As a mediocre engineer and total beginner at both Rust and roguelikes, I found this challenging.
But staring at the word "Azymus", and thinking about this conflict between these different engineering goals of a perfect simulation and a playable game, and then things like the "Observer Effect" in both physics and social sciences... led me to, maybe, an interesting idea of what to explore with a roguelike.
I'm interested in the idea of the "pure," "uncorrupted," thing in this game being not a mythical fantasy land threatened by evil forces, or some kind of virginal princess, etc, but perhaps the Underdark or whatever that even a careful, thoughtful adventurer taints by blundering around like a violent idiot.

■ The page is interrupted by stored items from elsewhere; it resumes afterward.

-- pv_equiv track=rewrite | github.com/hannah-scott/advent-of-code-2021 | day-12.py | getNodeCounts
-- ===== SOURCE A (Python) =====
-- def getNodeCounts(path):
--     count = {}
--     for node in path:
--         if node in count.keys():
--             count[node] += 1
--         else:
--             count[node] = 1
--     return count
-- ===== SOURCE B (Python) =====
-- def getNodeCounts(path):
--     # Build the distinct nodes in first-occurrence order, then count each with a scan.
--     return {node: path.count(node) for node in dict.fromkeys(path)}
-- ===== Notes on version B (the rewrite author's own statement) =====
-- stated objective: idiomatic
-- what changed: Replaces the single accumulating dict pass with a build-the-distinct-keys-then-count strategy: a dict comprehension over dict.fromkeys(path) that counts each distinct node with path.count(node).
import Mathlib
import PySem

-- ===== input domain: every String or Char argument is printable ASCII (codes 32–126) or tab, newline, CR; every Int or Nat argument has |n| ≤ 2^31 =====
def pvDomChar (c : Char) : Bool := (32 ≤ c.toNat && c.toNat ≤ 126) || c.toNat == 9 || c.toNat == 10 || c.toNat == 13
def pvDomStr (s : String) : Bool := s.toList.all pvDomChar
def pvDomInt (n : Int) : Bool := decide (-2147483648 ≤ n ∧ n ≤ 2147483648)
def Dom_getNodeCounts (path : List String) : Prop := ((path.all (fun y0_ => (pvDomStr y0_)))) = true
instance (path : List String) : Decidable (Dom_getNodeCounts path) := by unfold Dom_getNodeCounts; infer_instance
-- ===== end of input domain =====

-- B builds the distinct keys first and counts each by a scan; A accumulates a dict in one pass (objective: idiomatic).

-- ===== PORT A =====
-- one accumulating pass: increment if present, else set to 1
def getNodeCounts (path : List String) : List (String × Int) :=
  (path.foldl (fun (count : PySem.Dict String Int) node =>
      if count.contains node then count.insert node (count.getD node 0 + 1)
      else count.insert node 1)
    PySem.Dict.empty).items

-- ===== PORT B =====
-- dict comprehension over dict.fromkeys(path) (= ordered dedup), counting each node with path.count(node)
def getNodeCounts_alt (path : List String) : List (String × Int) :=
  (PySem.List.dedup path).map (fun node => (node, PySem.List.count path node))

-- ===== PRECONDITION & SPEC =====
def Spec_getNodeCounts (path : List String) (out : List (String × Int)) : Prop := out = getNodeCounts_alt path
instance (path : List String) (out : List (String × Int)) : Decidable (Spec_getNodeCounts path out) := by unfold Spec_getNodeCounts; infer_instance

-- ===== CLAIM (what is proved, stated in full; the proofs are below) =====
def Claim_equal_getNodeCounts : Prop := ∀ (path : List String), Dom_getNodeCounts path → Spec_getNodeCounts path (getNodeCounts path)

-- ===== LEMMAS AND PROOFS =====

-- A's fold step coincides with the Counter step: when the key is absent, getD is 0, so both branches insert getD+1.
theorem getNodeCounts_foldl_eq_counter (path : List String) :
    path.foldl (fun (count : PySem.Dict String Int) node =>
        if count.contains node then count.insert node (count.getD node 0 + 1)
        else count.insert node 1) PySem.Dict.empty
      = PySem.Dict.counter path := by
  rw [← PySem.Dict.foldl_insert_getD_add_one_eq_counter]
  apply PySem.List.foldl_congr_mem
  intro d x _
  by_cases h : d.contains x
  · simp [h]
  · have h0 : d.getD x 0 = 0 :=
      PySem.Dict.getD_of_not_contains d 0 (Bool.not_eq_true _ ▸ h)
    simp [h, h0]

-- ===== VERDICT (by name: the statement is the Claim_ definition above) =====
theorem getNodeCounts_spec : Claim_equal_getNodeCounts := by
  intro path _
  show getNodeCounts path = getNodeCounts_alt path
  rw [getNodeCounts, getNodeCounts_foldl_eq_counter, PySem.Dict.items_counter,
    getNodeCounts_alt]
  simp [PySem.List.count_eq]
-- pv_equiv track=rewrite | github.com/YuvrajSaini09/scraper-ai | scraper.py | get_targeted_urls
-- ===== SOURCE A (Python) =====
-- def get_targeted_urls(keyword):
--     """Get URLs targeted for specific industries based on keyword"""
--     keyword_lower = keyword.lower()
--     targeted_urls = []
--
--     # Local Services, Small Businesses
--     if any(term in keyword_lower for term in ["salon", "shop", "store", "local", "business", "restaurant", "cafe", "bakery", "spa", "gym"]):
--         targeted_urls.extend([
--             "https://www.justdial.com/",
--             "https://www.sulekha.com/",
--             "https://www.nearmetrade.com/",
--             "https://www.clickindia.com/",
--             "https://www.yellowpages.in/"
--         ])
--
--     # Schools, Colleges, Institutes
--     elif any(term in keyword_lower for term in ["school", "college", "university", "institute", "academy", "education", "coaching"]):
--         targeted_urls.extend([
--             "https://www.icbse.com/",
--             "https://www.schoolmykids.com/",
--             "https://www.edustoke.com/",
--             "https://www.indiastudychannel.com/"
--         ])
--
--     # Micro Influencers, Creators
--     elif any(term in keyword_lower for term in ["influencer", "creator", "youtuber", "blogger", "vlogger", "content"]):
--         targeted_urls.extend([
--             "https://starngage.com/",
--             "https://influence.co/"
--         ])
--
--     # Ad Agencies, Marketing Services
--     elif any(term in keyword_lower for term in ["agency", "marketing", "advertising", "digital", "media", "seo", "ppc"]):
--         targeted_urls.extend([
--             "https://www.clutch.co/",
--             "https://www.sortlist.com/",
--             "https://www.goodfirms.co/",
--             "https://upcity.com/",
--             "https://www.designrush.com/"
--         ])
--
--     # Editing Agencies, Creative Studios
--     elif any(term in keyword_lower for term in ["edit", "studio", "production", "creative", "design", "video", "film", "photography"]):
--         targeted_urls.extend([
--             "https://www.behance.net/",
--             "https://dribbble.com/",
--             "https://www.productionhub.com/",
--             "https://www.fiverr.com/"
--         ])
--
--     # Business Owners, Freelancers, Startups
--     elif any(term in keyword_lower for term in ["startup", "founder", "entrepreneur", "freelancer", "ceo", "owner", "business"]):
--         targeted_urls.extend([
--             "https://www.startupindia.gov.in/",
--             "https://angel.co/",
--             "https://www.crunchbase.com/",
--             "https://yourstory.com/"
--         ])
--
--     return targeted_urls
-- ===== SOURCE B (Python) =====
-- # B: inverted hash index. Instead of testing every group's terms against the
-- # keyword, build (once, at module level) a dict mapping each term to its
-- # (priority, urls) — priority = index of the earliest group containing the
-- # term — then enumerate every substring of the lowered keyword whose length
-- # is a possible term length (3..12) and keep the hit with minimal priority.
--
-- _TABLE = [
--     (["salon", "shop", "store", "local", "business", "restaurant", "cafe", "bakery", "spa", "gym"],
--      ["https://www.justdial.com/",
--       "https://www.sulekha.com/",
--       "https://www.nearmetrade.com/",
--       "https://www.clickindia.com/",
--       "https://www.yellowpages.in/"]),
--     (["school", "college", "university", "institute", "academy", "education", "coaching"],
--      ["https://www.icbse.com/",
--       "https://www.schoolmykids.com/",
--       "https://www.edustoke.com/",
--       "https://www.indiastudychannel.com/"]),
--     (["influencer", "creator", "youtuber", "blogger", "vlogger", "content"],
--      ["https://starngage.com/",
--       "https://influence.co/"]),
--     (["agency", "marketing", "advertising", "digital", "media", "seo", "ppc"],
--      ["https://www.clutch.co/",
--       "https://www.sortlist.com/",
--       "https://www.goodfirms.co/",
--       "https://upcity.com/",
--       "https://www.designrush.com/"]),
--     (["edit", "studio", "production", "creative", "design", "video", "film", "photography"],
--      ["https://www.behance.net/",
--       "https://dribbble.com/",
--       "https://www.productionhub.com/",
--       "https://www.fiverr.com/"]),
--     (["startup", "founder", "entrepreneur", "freelancer", "ceo", "owner", "business"],
--      ["https://www.startupindia.gov.in/",
--       "https://angel.co/",
--       "https://www.crunchbase.com/",
--       "https://yourstory.com/"]),
-- ]
--
-- # term -> (priority, urls); setdefault keeps the EARLIEST group for duplicate
-- # terms ("business" is in groups 0 and 5), matching the elif order.
-- _TERM_INDEX = {}
-- for _g, (_terms, _urls) in enumerate(_TABLE):
--     for _t in _terms:
--         _TERM_INDEX.setdefault(_t, (_g, _urls))
--
--
-- def get_targeted_urls(keyword):
--     """Get URLs targeted for specific industries based on keyword"""
--     kl = keyword.lower()
--     n = len(kl)
--     best = None
--     for i in range(n):
--         for length in range(3, 13):  # term lengths are 3..12
--             hit = _TERM_INDEX.get(kl[i:i + length])
--             if hit is not None and (best is None or hit[0] < best[0]):
--                 best = hit
--     return list(best[1]) if best is not None else []
-- ===== Notes on version B (the rewrite author's own statement) =====
-- stated objective: alternative
-- what changed: Inverts the dispatch: instead of testing each group's terms against the keyword in an elif chain, B builds a hash index term->(priority,urls) once at module level and enumerates all substrings of the lowered keyword (lengths 3-12), keeping the minimal-priority hit; the per-group/per-term containment scans disappear.
import Mathlib
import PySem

That might seem a bit too preciously postmodern or political. I'm not really trying to draw any equivalences between one thing and any other thing, or make some kind of point, or allude to anything. I like a little subversive deconstruction as much as the next guy, but that's not the major focus. I'm more interested in trying to set up some good procedural generation and decent AI agents and be able to watch them do their thing.
So let's see how it goes.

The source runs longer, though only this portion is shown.